Gagasan itu disampaikan Direktur Archipelago Solidarity Foundation Dipl-Oek Engelina Pattiasina dalam sarasehan dengan tema "Memaknai Warisan Nilai Juang Martha Christina Tiahahu (4 Januari 1800- 4 Januari 2015) di Jakarta, Selasa.
Sejumlah tokoh menghadiri pertemuan ini, termasuk dari Universitas Pattimura dan sejarawan Dr Semmy Touwe serta tokoh masyarakat Maluku Raja Abubu Nusa Laut.
Dari unsur pemerintah hadir Deputi Bidang Sosial dan Hukum Kementerian Pemberdayaan Perempuan dan Perlindungan Anak Heru Karsidi dan Dr Wilian Sabandar dari REDD+.
Engelina mengemukakan, dari sedikit rekaman kisah Martha Christina, ada banyak keteladanan, nilai dan aspirasi yang diperlukan saat ini.
Martha Christina Tiahahu lahir di Nusa Laut, Maluku, 4 Januari 1800 dan meninggal di Laut Banda, Maluku, 2 Januari 1818 pada umur 18 tahun.
Dia adalah seorang gadis dari Desa Abubu di Pulau Nusa Laut. Ia mengangkat senjata melawan penjajah Belanda berumur 17 tahun.
Ayahnya adalah Kapitan Paulus Tiahahu, seorang kapitan dari negeri Abubu yang juga pembantu Thomas Matulessy dalam perang Pattimura tahun 1817 melawan Belanda.
Di kalangan para pejuang dan masyarakat sampai di kalangan musuh, ia dikenal sebagai gadis pemberani dan konsekuen terhadap cita-cita perjuangannya.
Di dalam pertempuran yang sengit di Desa Ouw - Ullath jasirah Tenggara Pulau Saparua, Belanda menangkap para tokoh pejuang.
Ada yang harus mati digantung dan ada yang dibuang ke Pulau Jawa.
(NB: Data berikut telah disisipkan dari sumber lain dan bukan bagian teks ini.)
-- pv_equiv track=rewrite | github.com/gsterner/isingcomp | src/polymersim.py | brute_force_position_configs
-- ===== SOURCE A (Python) =====
-- import enum
--
-- class Direction(enum.Enum):
--     NORTH = enum.auto()
--     SOUTH = enum.auto()
--     EAST  = enum.auto()
--     WEST  = enum.auto()
--
-- ALL_DIRECTIONS = [Direction.NORTH, Direction.SOUTH, Direction.EAST, Direction.WEST]
--
-- def step_from_direction(direction_in):
--     if direction_in == Direction.NORTH:
--         return [0,1]
--     if direction_in == Direction.SOUTH:
--         return [0,-1]
--     if direction_in == Direction.EAST:
--         return [1, 0]
--     return [-1, 0]
--
-- def update_position(position_list, step):
--     current_position = position_list[-1]
--     new_position = [current_position[0] + step[0], current_position[1] + step[1]]
--     position_list.append(new_position)
--     return position_list
--
-- def add_walks_and_positions(positions):
--     position_configs = []
--     for current_direction in ALL_DIRECTIONS:
--         new_positions = positions.copy()
--         step = step_from_direction(current_direction)
--         position_configs.append(update_position(new_positions, step))
--     return position_configs
--
-- def brute_force_position_configs(steps):
--     START = [0,0]
--     position_configs = [[START]]
--     for step in range(steps):
--         new_position_configs = []
--         for current_positions in position_configs:
--             added_position_configs = add_walks_and_positions(current_positions)
--             new_position_configs.extend(added_position_configs)
--         position_configs = new_position_configs
--     return position_configs
-- ===== SOURCE B (Python) =====
-- DIRS = [(0, 1), (0, -1), (1, 0), (-1, 0)]  # N, S, E, W
--
-- def brute_force_position_configs(steps):
--     if steps <= 0:
--         return [[[0, 0]]]
--     prev = brute_force_position_configs(steps - 1)
--     return [c + [[c[-1][0] + dx, c[-1][1] + dy]] for c in prev for dx, dy in DIRS]
-- ===== Notes on version B (the rewrite author's own statement) =====
-- stated objective: simpler
-- what changed: Replaced the iterative level-expansion over enum directions and mutating helper functions with a short recursion on steps that extends each previous config by the four direction offsets in one comprehension.
import Mathlib
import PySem

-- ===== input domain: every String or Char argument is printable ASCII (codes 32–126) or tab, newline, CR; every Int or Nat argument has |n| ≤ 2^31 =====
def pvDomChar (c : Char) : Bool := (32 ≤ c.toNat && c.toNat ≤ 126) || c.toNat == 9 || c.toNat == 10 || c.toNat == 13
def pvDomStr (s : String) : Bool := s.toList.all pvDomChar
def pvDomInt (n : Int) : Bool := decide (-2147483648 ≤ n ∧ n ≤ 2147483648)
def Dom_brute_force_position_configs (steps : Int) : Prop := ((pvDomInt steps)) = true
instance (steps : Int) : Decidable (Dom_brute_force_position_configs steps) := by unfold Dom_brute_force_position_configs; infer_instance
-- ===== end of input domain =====

-- ===== PORT A =====
-- B replaces A's iterative level-expansion with a recursion on steps; objective: simpler.
inductive PvDirection
  | north | south | east | west
deriving DecidableEq, Repr

def pvAllDirections : List PvDirection := [.north, .south, .east, .west]

def pv_step_from_direction (direction_in : PvDirection) : List Int :=
  if direction_in = .north then [0, 1]
  else if direction_in = .south then [0, -1]
  else if direction_in = .east then [1, 0]
  else [-1, 0]

-- position_list[-1] / [0] / [1]: never out of range in context; getD stands for the IndexError path
def pv_update_position (position_list : List (List Int)) (step : List Int) : List (List Int) :=
  let current_position := (PySem.List.pyGet? position_list (-1)).getD []
  let new_position := [(PySem.List.pyGet? current_position 0).getD 0 + (PySem.List.pyGet? step 0).getD 0,
                       (PySem.List.pyGet? current_position 1).getD 0 + (PySem.List.pyGet? step 1).getD 0]
  position_list ++ [new_position]

def pv_add_walks_and_positions (positions : List (List Int)) : List (List (List Int)) :=
  pvAllDirections.foldl
    (fun position_configs current_direction =>
      position_configs ++ [pv_update_position positions (pv_step_from_direction current_direction)])
    []

def brute_force_position_configs (steps : Int) : List (List (List Int)) :=
  (PySem.List.pyRange 0 steps 1).foldl
    (fun position_configs _ =>
      position_configs.foldl
        (fun new_position_configs current_positions =>
          new_position_configs ++ pv_add_walks_and_positions current_positions)
        [])
    [[[0, 0]]]

-- ===== PORT B =====
def pvDirsB : List (Int × Int) := [(0, 1), (0, -1), (1, 0), (-1, 0)]

def brute_force_position_configs_alt (steps : Int) : List (List (List Int)) :=
  if h : steps ≤ 0 then [[[0, 0]]]
  else
    (brute_force_position_configs_alt (steps - 1)).flatMap
      (fun c =>
        pvDirsB.map (fun d =>
          c ++ [[(PySem.List.pyGet? ((PySem.List.pyGet? c (-1)).getD []) 0).getD 0 + d.1,
                 (PySem.List.pyGet? ((PySem.List.pyGet? c (-1)).getD []) 1).getD 0 + d.2]]))
  termination_by steps.toNat
  decreasing_by omega

-- ===== PRECONDITION & SPEC =====
def Spec_brute_force_position_configs (steps : Int) (out : List (List (List Int))) : Prop := out = brute_force_position_configs_alt steps
instance (steps : Int) (out : List (List (List Int))) : Decidable (Spec_brute_force_position_configs steps out) := by unfold Spec_brute_force_position_configs; infer_instance

-- ===== CLAIM (what is proved, stated in full; the proofs are below) =====
def Claim_equal_brute_force_position_configs : Prop := ∀ (steps : Int), Dom_brute_force_position_configs steps → Spec_brute_force_position_configs steps (brute_force_position_configs steps)

-- ===== LEMMAS AND PROOFS =====

-- one expansion level, as A computes it
def pvLevel (pcs : List (List (List Int))) : List (List (List Int)) :=
  pcs.foldl (fun acc cp => acc ++ pv_add_walks_and_positions cp) []

lemma pv_add_eq_map (cp : List (List Int)) :
    pv_add_walks_and_positions cp =
      pvDirsB.map (fun d =>
        cp ++ [[(PySem.List.pyGet? ((PySem.List.pyGet? cp (-1)).getD []) 0).getD 0 + d.1,
                (PySem.List.pyGet? ((PySem.List.pyGet? cp (-1)).getD []) 1).getD 0 + d.2]]) := by
  simp [pv_add_walks_and_positions, pvAllDirections, pvDirsB, List.foldl,
        pv_update_position, pv_step_from_direction, PySem.List.pyGet?, PySem.List.pyIdx?]

lemma pvLevel_eq_flatMap (pcs : List (List (List Int))) :
    pvLevel pcs = pcs.flatMap pv_add_walks_and_positions := by
  simpa [pvLevel] using PySem.List.foldl_append_eq_flatMap pv_add_walks_and_positions pcs

lemma pv_foldl_const {α : Type} (f : List (List (List Int)) → List (List (List Int)))
    (l : List α) (init : List (List (List Int))) :
    l.foldl (fun acc _ => f acc) init = f^[l.length] init := by
  induction l generalizing init with
  | nil => simp
  | cons x xs ih => simp [List.foldl, ih, Function.iterate_succ_apply]

lemma pvA_eq_iter (steps : Int) :
    brute_force_position_configs steps = pvLevel^[steps.toNat] [[[0, 0]]] := by
  have := pv_foldl_const pvLevel (PySem.List.pyRange 0 steps 1) [[[0, 0]]]
  simpa [brute_force_position_configs, pvLevel, PySem.List.length_pyRange_one] using this

lemma pvB_eq_iter : ∀ (n : Nat) (steps : Int), steps.toNat = n →
    brute_force_position_configs_alt steps = pvLevel^[n] [[[0, 0]]] := by
  intro n
  induction n with
  | zero =>
    intro steps h
    have hle : steps ≤ 0 := by omega
    rw [brute_force_position_configs_alt]
    simp [hle]
  | succ k ih =>
    intro steps h
    have hpos : ¬ steps ≤ 0 := by omega
    rw [brute_force_position_configs_alt, dif_neg hpos]
    rw [ih (steps - 1) (by omega), Function.iterate_succ_apply', pvLevel_eq_flatMap,
        funext pv_add_eq_map]

-- ===== VERDICT (by name: the statement is the Claim_ definition above) =====
theorem brute_force_position_configs_spec : Claim_equal_brute_force_position_configs := by
  intro steps _
  unfold Spec_brute_force_position_configs
  rw [pvA_eq_iter, pvB_eq_iter steps.toNat steps rfl]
Kapitan Paulus Tiahahu divonis hukum mati tembak.
Martha Christina berjuang untuk melepaskan ayahnya dari hukuman mati, namun ia tidak berdaya dan meneruskan bergerilyanya di hutan, tetapi akhirnya tertangkap dan diasingkan.
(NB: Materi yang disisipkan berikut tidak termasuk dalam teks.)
-- pv_equiv track=rewrite | github.com/yanglinkevin/pythonAutumnExam | pyCode/tencent.py | helper
-- ===== SOURCE A (Python) =====
-- def helper(num):
--     if num<=18:
--         return num
--     a = num//2
--     str_a = str(a)
--     while a>0 and str_a[-1]!='9':
--         a -= 1
--         str_a = str(a)
--     b = num - a
--     res = 0
--     for i in str(b):
--         res += int(i)
--     for i in str(a):
--         res += int(i)
--     return res
-- ===== SOURCE B (Python) =====
-- def _digit_sum(n):
--     s = 0
--     while n > 0:
--         s += n % 10
--         n //= 10
--     return s
--
-- def helper(num):
--     if num <= 18:
--         return num
--     a = num // 2
--     if a % 10 != 9:
--         a = a // 10 * 10 - 1  # largest value <= num//2 ending in 9 (a >= 9 here, so no underflow)
--     b = num - a
--     return _digit_sum(b) + _digit_sum(a)
-- ===== Notes on version B (the rewrite author's own statement) =====
-- stated objective: faster
-- what changed: Replaces the unit-step decrement loop (which rebuilds str(a) every iteration) by the closed form a//10*10-1 for the largest value ending in 9, and computes both digit sums arithmetically with %10 and //10 instead of iterating over string representations.
import Mathlib
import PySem

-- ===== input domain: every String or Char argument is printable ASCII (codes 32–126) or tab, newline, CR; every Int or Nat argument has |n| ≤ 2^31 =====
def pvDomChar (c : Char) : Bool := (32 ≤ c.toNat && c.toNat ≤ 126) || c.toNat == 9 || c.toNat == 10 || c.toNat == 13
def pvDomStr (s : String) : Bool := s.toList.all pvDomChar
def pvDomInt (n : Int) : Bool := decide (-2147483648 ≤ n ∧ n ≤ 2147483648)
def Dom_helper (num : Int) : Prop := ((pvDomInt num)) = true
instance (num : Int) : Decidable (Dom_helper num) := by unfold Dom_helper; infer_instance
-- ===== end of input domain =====

-- B replaces A's unit-step decrement loop by the closed form a//10*10-1 and sums digits
-- arithmetically (%10, //10) instead of over string representations.

-- ===== PORT A =====
-- A's `while a>0 and str_a[-1]!='9': a -= 1` (str_a is recomputed as str(a) each iteration).
-- str(a) is never empty, so the `str_a[-1]` lookup is `≠ some '9'` on the Option.
def helperLoop (a : Int) : Int :=
  if h : 0 < a ∧ PySem.Str.pyGet? (PySem.Int.toStr a) (-1) ≠ some '9' then
    helperLoop (a - 1)
  else a
termination_by a.toNat
decreasing_by omega

-- A's `res += int(i)` on a character of str(n): int(i) via PySem.Int.ofChars? [i];
-- i is always a decimal digit here, so ofChars? is `some` and getD 0 is exact.
def helperResLoop (s : String) (res : Int) : Int :=
  s.toList.foldl (fun r c => r + (PySem.Int.ofChars? [c]).getD 0) res

def helper (num : Int) : Int :=
  if num ≤ 18 then num
  else
    let a := helperLoop (PySem.Int.floordiv num 2)
    let b := num - a
    let res := helperResLoop (PySem.Int.toStr b) 0
    helperResLoop (PySem.Int.toStr a) res

-- ===== PORT B =====
def digitSum (n : Int) : Int :=
  if h : 0 < n then PySem.Int.mod n 10 + digitSum (PySem.Int.floordiv n 10) else 0
termination_by n.toNat
decreasing_by
  rw [PySem.Int.floordiv_eq_ediv_of_pos (by omega : (0:Int) < 10)]
  omega

def helper_alt (num : Int) : Int :=
  if num ≤ 18 then num
  else
    let a0 := PySem.Int.floordiv num 2
    let a := if PySem.Int.mod a0 10 ≠ 9 then
               PySem.Int.floordiv a0 10 * 10 - 1 else a0
    let b := num - a
    digitSum b + digitSum a

-- ===== PRECONDITION & SPEC =====
def Spec_helper (num : Int) (out : Int) : Prop := out = helper_alt num
instance (num : Int) (out : Int) : Decidable (Spec_helper num out) := by unfold Spec_helper; infer_instance

-- ===== CLAIM (what is proved, stated in full; the proofs are below) =====
def Claim_equal_helper : Prop := ∀ (num : Int), Dom_helper num → Spec_helper num (helper num)

-- ===== LEMMAS AND PROOFS =====

-- str(n) for 0 ≤ n is Nat.toDigits 10 n.toNat
theorem toChars_of_nonneg (n : Int) (h : 0 ≤ n) :
    PySem.Int.toChars n = Nat.toDigits 10 n.toNat := by
  simp [PySem.Int.toChars, not_lt.mpr h]

-- s[-1] on a nonempty char list picks the last element
theorem pyGet_concat_neg_one (l : List Char) (c : Char) :
    PySem.Chars.pyGet? (l ++ [c]) (-1) = some c := by
  simp [PySem.Chars.pyGet?, PySem.List.pyGet?, PySem.List.pyIdx?]

-- the last character of str(n) for 0 ≤ n is the digit character of n % 10
theorem last_char_toStr (n : Int) (h : 0 ≤ n) :
    PySem.Str.pyGet? (PySem.Int.toStr n) (-1) = some (Nat.digitChar (n.toNat % 10)) := by
  rw [PySem.Str.pyGet?, PySem.Int.toList_toStr, toChars_of_nonneg n h]
  rw [Nat.toDigits_eq_if (by norm_num)]
  by_cases hm : n.toNat < 10
  · rw [if_pos hm, Nat.mod_eq_of_lt hm]
    exact pyGet_concat_neg_one [] _
  · rw [if_neg hm]
    exact pyGet_concat_neg_one _ _

-- digitChar is '9' exactly on 9 (for digits)
theorem digitChar_eq_nine (d : Nat) (hd : d < 10) : Nat.digitChar d = '9' ↔ d = 9 := by
  interval_cases d <;> decide

-- closed form of A's decrement loop, for a ≥ 9
theorem helperLoop_eq (a : Int) (h : 9 ≤ a) :
    helperLoop a = if PySem.Int.mod a 10 ≠ 9 then
        PySem.Int.floordiv a 10 * 10 - 1 else a := by
  induction a, h using Int.le_induction with
  | base =>
    rw [helperLoop]
    rw [dif_neg (by
      rw [last_char_toStr 9 (by omega)]
      decide)]
    rw [if_neg (by decide : ¬(PySem.Int.mod 9 10 ≠ 9))]
  | succ n hn ih =>
    have h10 : (0:Int) < 10 := by omega
    have hmod : PySem.Int.mod (n + 1) 10 = (n + 1) % 10 := PySem.Int.mod_eq_emod_of_pos h10
    have hdiv : PySem.Int.floordiv (n + 1) 10 = (n + 1) / 10 := PySem.Int.floordiv_eq_ediv_of_pos h10
    have htn : (n + 1).toNat % 10 = ((n + 1) % 10).toNat := by omega
    rw [helperLoop]
    by_cases h9 : (n + 1) % 10 = 9
    · rw [dif_neg (by
        rw [last_char_toStr (n + 1) (by omega), htn, h9,
          (by decide : ((9:Int).toNat.digitChar) = '9')]
        simp)]
      rw [if_neg (show ¬(PySem.Int.mod (n + 1) 10 ≠ 9) by rw [hmod]; omega)]
    · have hne : Nat.digitChar ((n + 1).toNat % 10) ≠ '9' := by
        rw [Ne, digitChar_eq_nine _ (Nat.mod_lt _ (by omega))]
        omega
      rw [dif_pos (show 0 < n + 1 ∧ PySem.Str.pyGet? (PySem.Int.toStr (n + 1)) (-1) ≠ some '9' from
        ⟨by omega, by rw [last_char_toStr (n + 1) (by omega)]; simp [hne]⟩)]
      have hsub : n + 1 - 1 = n := by omega
      rw [hsub, ih]
      have hmn : PySem.Int.mod n 10 = n % 10 := PySem.Int.mod_eq_emod_of_pos h10
      have hdn : PySem.Int.floordiv n 10 = n / 10 := PySem.Int.floordiv_eq_ediv_of_pos h10
      rw [hmn, hdn, hmod, hdiv]
      by_cases hn9 : n % 10 = 9
      · rw [if_neg (by omega), if_pos (by omega)]
        omega
      · rw [if_pos (by omega), if_pos (by omega)]
        omega

-- int(c) for a decimal digit character, as A computes it
theorem digitVal_digitChar (d : Nat) (hd : d < 10) :
    (PySem.Int.ofChars? [Nat.digitChar d]).getD 0 = (d : Int) := by
  interval_cases d <;> decide

theorem digitSum_lt_ten (m : Nat) (hm : m < 10) : digitSum (m : Int) = (m : Int) := by
  by_cases h0 : 0 < m
  · rw [digitSum, dif_pos (by exact_mod_cast h0)]
    have : PySem.Int.floordiv (m : Int) 10 = 0 := by
      rw [PySem.Int.floordiv_eq_ediv_of_pos (by omega)]; omega
    rw [this, digitSum, dif_neg (by omega), PySem.Int.mod_eq_emod_of_pos (by omega)]
    omega
  · have : m = 0 := by omega
    subst this
    rw [digitSum]; norm_num

theorem resLoop_nat (m : Nat) : ∀ res : Int,
    (Nat.toDigits 10 m).foldl (fun r c => r + (PySem.Int.ofChars? [c]).getD 0) res
      = res + digitSum (m : Int) := by
  induction m using Nat.strong_induction_on with
  | _ m ih =>
    intro res
    rw [Nat.toDigits_eq_if (by norm_num)]
    by_cases hm : m < 10
    · rw [if_pos hm]
      simp only [List.foldl_cons, List.foldl_nil]
      rw [digitVal_digitChar m hm, digitSum_lt_ten m hm]
    · rw [if_neg hm, List.foldl_append]
      rw [ih (m / 10) (Nat.div_lt_self (by omega) (by omega))]
      simp only [List.foldl_cons, List.foldl_nil]
      rw [digitVal_digitChar _ (Nat.mod_lt _ (by omega))]
      have hpos : (0:Int) < (m:Int) := by exact_mod_cast (by omega : 0 < m)
      conv_rhs => rw [digitSum]
      rw [dif_pos hpos]
      rw [PySem.Int.mod_eq_emod_of_pos (by omega), PySem.Int.floordiv_eq_ediv_of_pos (by omega)]
      have h1 : ((m : Int)) % 10 = ((m % 10 : Nat) : Int) := by push_cast; ring
      have h2 : ((m : Int)) / 10 = ((m / 10 : Nat) : Int) := by push_cast; ring
      rw [h1, h2]
      ring

-- A's string digit sum equals B's arithmetic digit sum
theorem resLoop_eq (n : Int) (h : 0 ≤ n) (res : Int) :
    helperResLoop (PySem.Int.toStr n) res = res + digitSum n := by
  rw [helperResLoop, PySem.Int.toList_toStr, toChars_of_nonneg n h, resLoop_nat n.toNat res,
    Int.toNat_of_nonneg h]

-- ===== VERDICT (by name: the statement is the Claim_ definition above) =====
theorem helper_spec : Claim_equal_helper := by
  intro num _
  unfold Spec_helper helper helper_alt
  by_cases h : num ≤ 18
  · simp [h]
  · simp only [if_neg h]
    have h10 : (0:Int) < 10 := by omega
    have hdiv2 : PySem.Int.floordiv num 2 = num / 2 := PySem.Int.floordiv_eq_ediv_of_pos (by omega)
    have ha0 : (9:Int) ≤ PySem.Int.floordiv num 2 := by rw [hdiv2]; omega
    rw [helperLoop_eq _ ha0]
    set a0 := PySem.Int.floordiv num 2 with ha0def
    set a : Int := if PySem.Int.mod a0 10 ≠ 9 then PySem.Int.floordiv a0 10 * 10 - 1 else a0 with hadef
    have hmod : PySem.Int.mod a0 10 = a0 % 10 := PySem.Int.mod_eq_emod_of_pos h10
    have hdivA : PySem.Int.floordiv a0 10 = a0 / 10 := PySem.Int.floordiv_eq_ediv_of_pos h10
    have hale : 9 ≤ a ∧ a ≤ a0 := by
      rw [hadef, hmod, hdivA]
      by_cases h9 : a0 % 10 = 9
      · rw [if_neg (by omega)]; omega
      · rw [if_pos (by omega)]
        constructor <;> omega
    have hb : 0 ≤ num - a := by
      have : a0 ≤ num := by rw [hdiv2]; omega
      omega
    rw [resLoop_eq (num - a) hb 0, resLoop_eq a (by omega) _]
    ring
Di Kapal Perang Eversten, Martha Christina Tiahahu menemui ajalnya dan dengan penghormatan militer jasadnya diluncurkan di Laut Banda menjelang tanggal 2 Januari 1818.
Martha Christina dikukuhkan sebagai Pahlawan Kemerdekaan Nasional oleh Pemerintah Republik Indonesia.